Return all lines from the listing below in which "cost" appears.

-----

-- B replaces A's ordered startswith scan over a prefix table with a hand-compiled per-character decision tree whose leaves carry section and directionality; idiomatic, same cost class.


-- ===== PORT A =====
def ukCfCategoryMap : List (String × String) := [
  ("00", "inv_ppe"),
  ("01", "inv_intangibles"),
  ("02", "inv_investments"),
  ("3000", "fin_share_capital"),
  ("3010", "fin_share_premium"),
  ("2600", "fin_borrowings"),
  ("2800", "fin_borrowings"),
  ("2810", "fin_lease"),
  ("2300", "op_tax_paid"),
  ("8100", "op_interest_paid"),
  ("8200", "op_interest_paid"),
  ("8300", "op_interest_received"),
  ("8400", "op_investment_income")]

def cfSectionForUk (category : String) : String :=
  if PySem.Str.startswith category "inv_" then "investing"
  else if PySem.Str.startswith category "fin_" then "financing"
  else "operating"

def ukCfLoop (code : String) (cash_delta : Int) : List (String × String) → String × String
  | [] => ("operating", "op_other")
  | (pfx, category) :: rest =>
    if PySem.Str.startswith code pfx then
      let sec := cfSectionForUk category
      if (PySem.Set.ofList ["op_tax_paid", "op_interest_paid", "op_interest_received", "op_investment_income"]).contains category then
        (sec, category)
      else
        let suffix := if cash_delta > 0 then "_inflow" else "_outflow"
        (sec, category ++ suffix)
    else ukCfLoop code cash_delta rest

def uk_cf_directional_py (code : String) (cash_delta : Int) : String × String :=
  ukCfLoop code cash_delta ukCfCategoryMap
-- pv_equiv track=rewrite | github.com/django/django | venv/Lib/site-packages/docutils/utils/__init__.py | escape2null
-- ===== SOURCE A (Python) =====
-- def escape2null(text: str) -> str:
--     """Return a string with escape-backslashes converted to nulls."""
--     parts = []
--     start = 0
--     while True:
--         bs_index = text.find('\\', start)
--         if bs_index == -1:
--             parts.append(text[start:])
--             return ''.join(parts)
--         parts.extend((text[start:bs_index],
--                       '\x00' + text[bs_index + 1:bs_index + 2]))
--         start = bs_index + 2  # skip character after escape
-- ===== SOURCE B (Python) =====
-- def escape2null(text: str) -> str:
--     """Return a string with escape-backslashes converted to nulls."""
--     out = []
--     escaped = False
--     for ch in text:
--         if escaped:
--             out.append(ch)
--             escaped = False
--         elif ch == '\\':
--             out.append('\x00')
--             escaped = True
--         else:
--             out.append(ch)
--     return ''.join(out)
-- ===== Notes on version B (the rewrite author's own statement) =====
-- stated objective: simpler
-- what changed: Replaces A's find-next-backslash-and-slice loop (repeated str.find plus slicing into a parts list) with a single per-character scan maintaining an escape flag.
import Mathlib
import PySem

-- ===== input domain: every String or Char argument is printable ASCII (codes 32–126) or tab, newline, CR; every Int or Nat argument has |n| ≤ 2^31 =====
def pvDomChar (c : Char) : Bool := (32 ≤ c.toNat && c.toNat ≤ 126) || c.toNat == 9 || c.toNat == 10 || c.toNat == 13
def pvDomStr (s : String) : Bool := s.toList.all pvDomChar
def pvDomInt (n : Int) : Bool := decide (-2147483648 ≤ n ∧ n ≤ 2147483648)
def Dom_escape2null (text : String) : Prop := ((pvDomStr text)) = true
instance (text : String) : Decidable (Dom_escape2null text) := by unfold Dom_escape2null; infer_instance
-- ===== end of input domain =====

-- B replaces A's find-next-backslash-and-slice loop with a single per-character scan
-- keeping an 'escaped' flag; objective: simpler (same O(n) cost).

-- ===== PORT A =====
-- text.find('\\', start) past the end of the string is -1 (used by the loop's termination).
theorem pvFindFrom_past_end (s : List Char) (k : Nat) (h : s.length < k) :
    PySem.Chars.findFrom s ['\\'] (k : Int) none = -1 := by
  have hk : ¬((k : Int) < 0) := by omega
  simp [PySem.Chars.findFrom, hk]
  omega

-- the while-loop of A: state = (start, parts); strings handled as their char lists;
-- bs_index = text.find('\\', start) is written out at each use (the same single computation)
def escape2nullLoop (text : List Char) (start : Nat) (parts : List (List Char)) : List Char :=
  if hbs : PySem.Chars.findFrom text ['\\'] (start : Int) none = -1 then
    (parts ++ [PySem.List.slice text (some (start : Int)) none]).flatten
  else
    escape2nullLoop text ((PySem.Chars.findFrom text ['\\'] (start : Int) none).toNat + 2)
      (parts ++ [PySem.List.slice text (some (start : Int)) (some (PySem.Chars.findFrom text ['\\'] (start : Int) none)),
                 '\x00' :: PySem.List.slice text (some (PySem.Chars.findFrom text ['\\'] (start : Int) none + 1)) (some (PySem.Chars.findFrom text ['\\'] (start : Int) none + 2))])
termination_by text.length + 1 - start
decreasing_by
  by_cases hle : start ≤ text.length
  · have hs := PySem.Chars.findFrom_natCast_spec text ['\\'] start hle hbs
    omega
  · exact absurd (pvFindFrom_past_end text start (by omega)) hbs

def escape2null (text : String) : String :=
  String.mk (escape2nullLoop text.toList 0 [])

-- ===== PORT B =====
def escape2null_alt (text : String) : String :=
  String.mk
    (text.toList.foldl
      (fun st ch =>
        if st.2 then (st.1 ++ [ch], false)
        else if ch = '\\' then (st.1 ++ ['\x00'], true)
        else (st.1 ++ [ch], false))
      ([], false)).1

-- ===== PRECONDITION & SPEC =====
def Spec_escape2null (text : String) (out : String) : Prop := out = escape2null_alt text
instance (text : String) (out : String) : Decidable (Spec_escape2null text out) := by unfold Spec_escape2null; infer_instance

-- ===== CLAIM (what is proved, stated in full; the proofs are below) =====
def Claim_equal_escape2null : Prop := ∀ (text : String), Dom_escape2null text → Spec_escape2null text (escape2null text)

-- ===== LEMMAS AND PROOFS =====

-- the B state machine as a function of (escaped, remaining input)
def pvMachine : Bool → List Char → List Char
  | _, [] => []
  | true, c :: cs => c :: pvMachine false cs
  | false, c :: cs => if c = '\\' then '\x00' :: pvMachine true cs else c :: pvMachine false cs

theorem pvFoldl_machine (cs : List Char) (out : List Char) (esc : Bool) :
    (cs.foldl
      (fun st ch =>
        if st.2 then (st.1 ++ [ch], false)
        else if ch = '\\' then (st.1 ++ ['\x00'], true)
        else (st.1 ++ [ch], false))
      (out, esc)).1 = out ++ pvMachine esc cs := by
  induction cs generalizing out esc with
  | nil => simp [pvMachine]
  | cons c cs ih =>
    cases esc with
    | true => simp [pvMachine, ih]
    | false =>
      by_cases hc : c = '\\' <;> simp [pvMachine, hc, ih]

theorem pvMachine_no_bs (cs : List Char) (h : '\\' ∉ cs) : pvMachine false cs = cs := by
  induction cs with
  | nil => rfl
  | cons c cs ih =>
    simp at h
    have hc : ¬ c = '\\' := fun hh => h.1 hh.symm
    simp [pvMachine, hc, ih h.2]

theorem pvMachine_append_no_bs (seg cs : List Char) (h : '\\' ∉ seg) :
    pvMachine false (seg ++ cs) = seg ++ pvMachine false cs := by
  induction seg with
  | nil => rfl
  | cons c seg ih =>
    simp at h
    have hc : ¬ c = '\\' := fun hh => h.1 hh.symm
    simp [pvMachine, hc, ih h.2]

theorem pvMachine_true (cs : List Char) :
    pvMachine true cs = cs.take 1 ++ pvMachine false (cs.drop 1) := by
  cases cs <;> simp [pvMachine]

-- ['\\'] is a prefix of text.drop i iff text[i] = '\\'
theorem pvPrefix_iff (text : List Char) (i : Nat) :
    ['\\'] <+: text.drop i ↔ ∃ h : i < text.length, text[i] = '\\' := by
  constructor
  · rintro ⟨t, ht⟩
    have hd : List.drop i text = '\\' :: t := ht.symm
    have hlen : i < text.length := by
      by_contra hcon
      rw [List.drop_eq_nil_iff.mpr (by omega)] at hd
      cases hd
    refine ⟨hlen, ?_⟩
    have h0 : text[i]? = some '\\' := by
      have h1 : (List.drop i text)[0]? = some '\\' := by rw [hd]; rfl
      rwa [List.getElem?_drop, Nat.add_zero] at h1
    rw [List.getElem?_eq_getElem hlen] at h0
    exact Option.some.inj h0
  · rintro ⟨h, hc⟩
    refine ⟨text.drop (i + 1), ?_⟩
    rw [← List.getElem_cons_drop h, hc]
    rfl

-- main invariant of A's loop
theorem pvLoop_eq (text : List Char) (start : Nat) (parts : List (List Char)) :
    escape2nullLoop text start parts = parts.flatten ++ pvMachine false (text.drop start) := by
  induction start, parts using escape2nullLoop.induct text with
  | case1 start parts hbs =>
    rw [escape2nullLoop, dif_pos hbs]
    rw [PySem.List.slice_from_natCast]
    have hnb : '\\' ∉ text.drop start := by
      by_cases hle : start ≤ text.length
      · have := (PySem.Chars.findFrom_natCast_eq_neg_one_iff text ['\\'] start hle).mp hbs
        intro hm
        exact this ((List.singleton_infix_iff '\\' (text.drop start)).mpr hm)
      · rw [List.drop_eq_nil_iff.mpr (by omega)]
        exact List.not_mem_nil
    rw [pvMachine_no_bs _ hnb]
    simp
  | case2 start parts hbs ih =>
    rw [escape2nullLoop, dif_neg hbs]
    rw [ih]
    have hle : start ≤ text.length := by
      by_contra hcon
      exact hbs (pvFindFrom_past_end text start (by omega))
    obtain ⟨h1, h2, h3⟩ := PySem.Chars.findFrom_natCast_spec text ['\\'] start hle hbs
    set bs := PySem.Chars.findFrom text ['\\'] (start : Int) none with hbsdef
    have hbs0 : 0 ≤ bs := le_trans (by omega) h1
    obtain ⟨hblen, hbch⟩ := (pvPrefix_iff text bs.toNat).mp h2
    have hsb : start ≤ bs.toNat := by omega
    -- unfold the two slices
    rw [PySem.List.slice_toNat text (by omega) hbs0,
        PySem.List.slice_toNat text (by omega) (by omega : (0:Int) ≤ bs + 2)]
    have hplus1 : (bs + 1).toNat = bs.toNat + 1 := by omega
    have hplus2 : (bs + 2).toNat = bs.toNat + 2 := by omega
    rw [hplus1, hplus2]
    simp only [Int.toNat_natCast]
    -- the segment before the backslash has no backslash
    set seg := (text.drop start).take (bs.toNat - start) with hsegdef
    have hnbseg : '\\' ∉ seg := by
      intro hm
      obtain ⟨j, hj, hjv⟩ := List.getElem_of_mem hm
      have hjlt : j < bs.toNat - start := lt_of_lt_of_le hj (by simp [hsegdef])
      have : text[start + j]'(by omega) = '\\' := by
        have hq : (List.drop start text)[j]? = some '\\' := by
          rw [← List.getElem?_take_of_lt (show j < bs.toNat - start by omega), ← hsegdef,
              List.getElem?_eq_getElem hj, hjv]
        rw [List.getElem?_drop, List.getElem?_eq_getElem (show start + j < text.length by omega)] at hq
        exact Option.some.inj hq
      exact h3 (start + j) (by omega) (by omega)
        ((pvPrefix_iff text (start + j)).mpr ⟨by omega, this⟩)
    -- split the suffix at the backslash
    have hsplit : text.drop start = seg ++ '\\' :: text.drop (bs.toNat + 1) := by
      have h4 : seg ++ (text.drop start).drop (bs.toNat - start) = text.drop start :=
        List.take_append_drop _ _
      rw [List.drop_drop] at h4
      have h5 : start + (bs.toNat - start) = bs.toNat := by omega
      rw [h5] at h4
      rw [← h4, ← List.getElem_cons_drop hblen, hbch]
    rw [hsplit, pvMachine_append_no_bs _ _ hnbseg]
    have : pvMachine false ('\\' :: text.drop (bs.toNat + 1)) =
        '\x00' :: pvMachine true (text.drop (bs.toNat + 1)) := by
      simp [pvMachine]
    rw [this, pvMachine_true, List.drop_drop]
    simp

-- ===== VERDICT (by name: the statement is the Claim_ definition above) =====
theorem escape2null_spec : Claim_equal_escape2null := by
  intro text _
  unfold Spec_escape2null escape2null escape2null_alt
  rw [pvFoldl_machine, pvLoop_eq]
  simp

-----

ANSWER AREA:
-- B replaces A's ordered startswith scan over a prefix table with a hand-compiled per-character decision tree whose leaves carry section and directionality; idiomatic, same cost class.
-- keeping an 'escaped' flag; objective: simpler (same O(n) cost).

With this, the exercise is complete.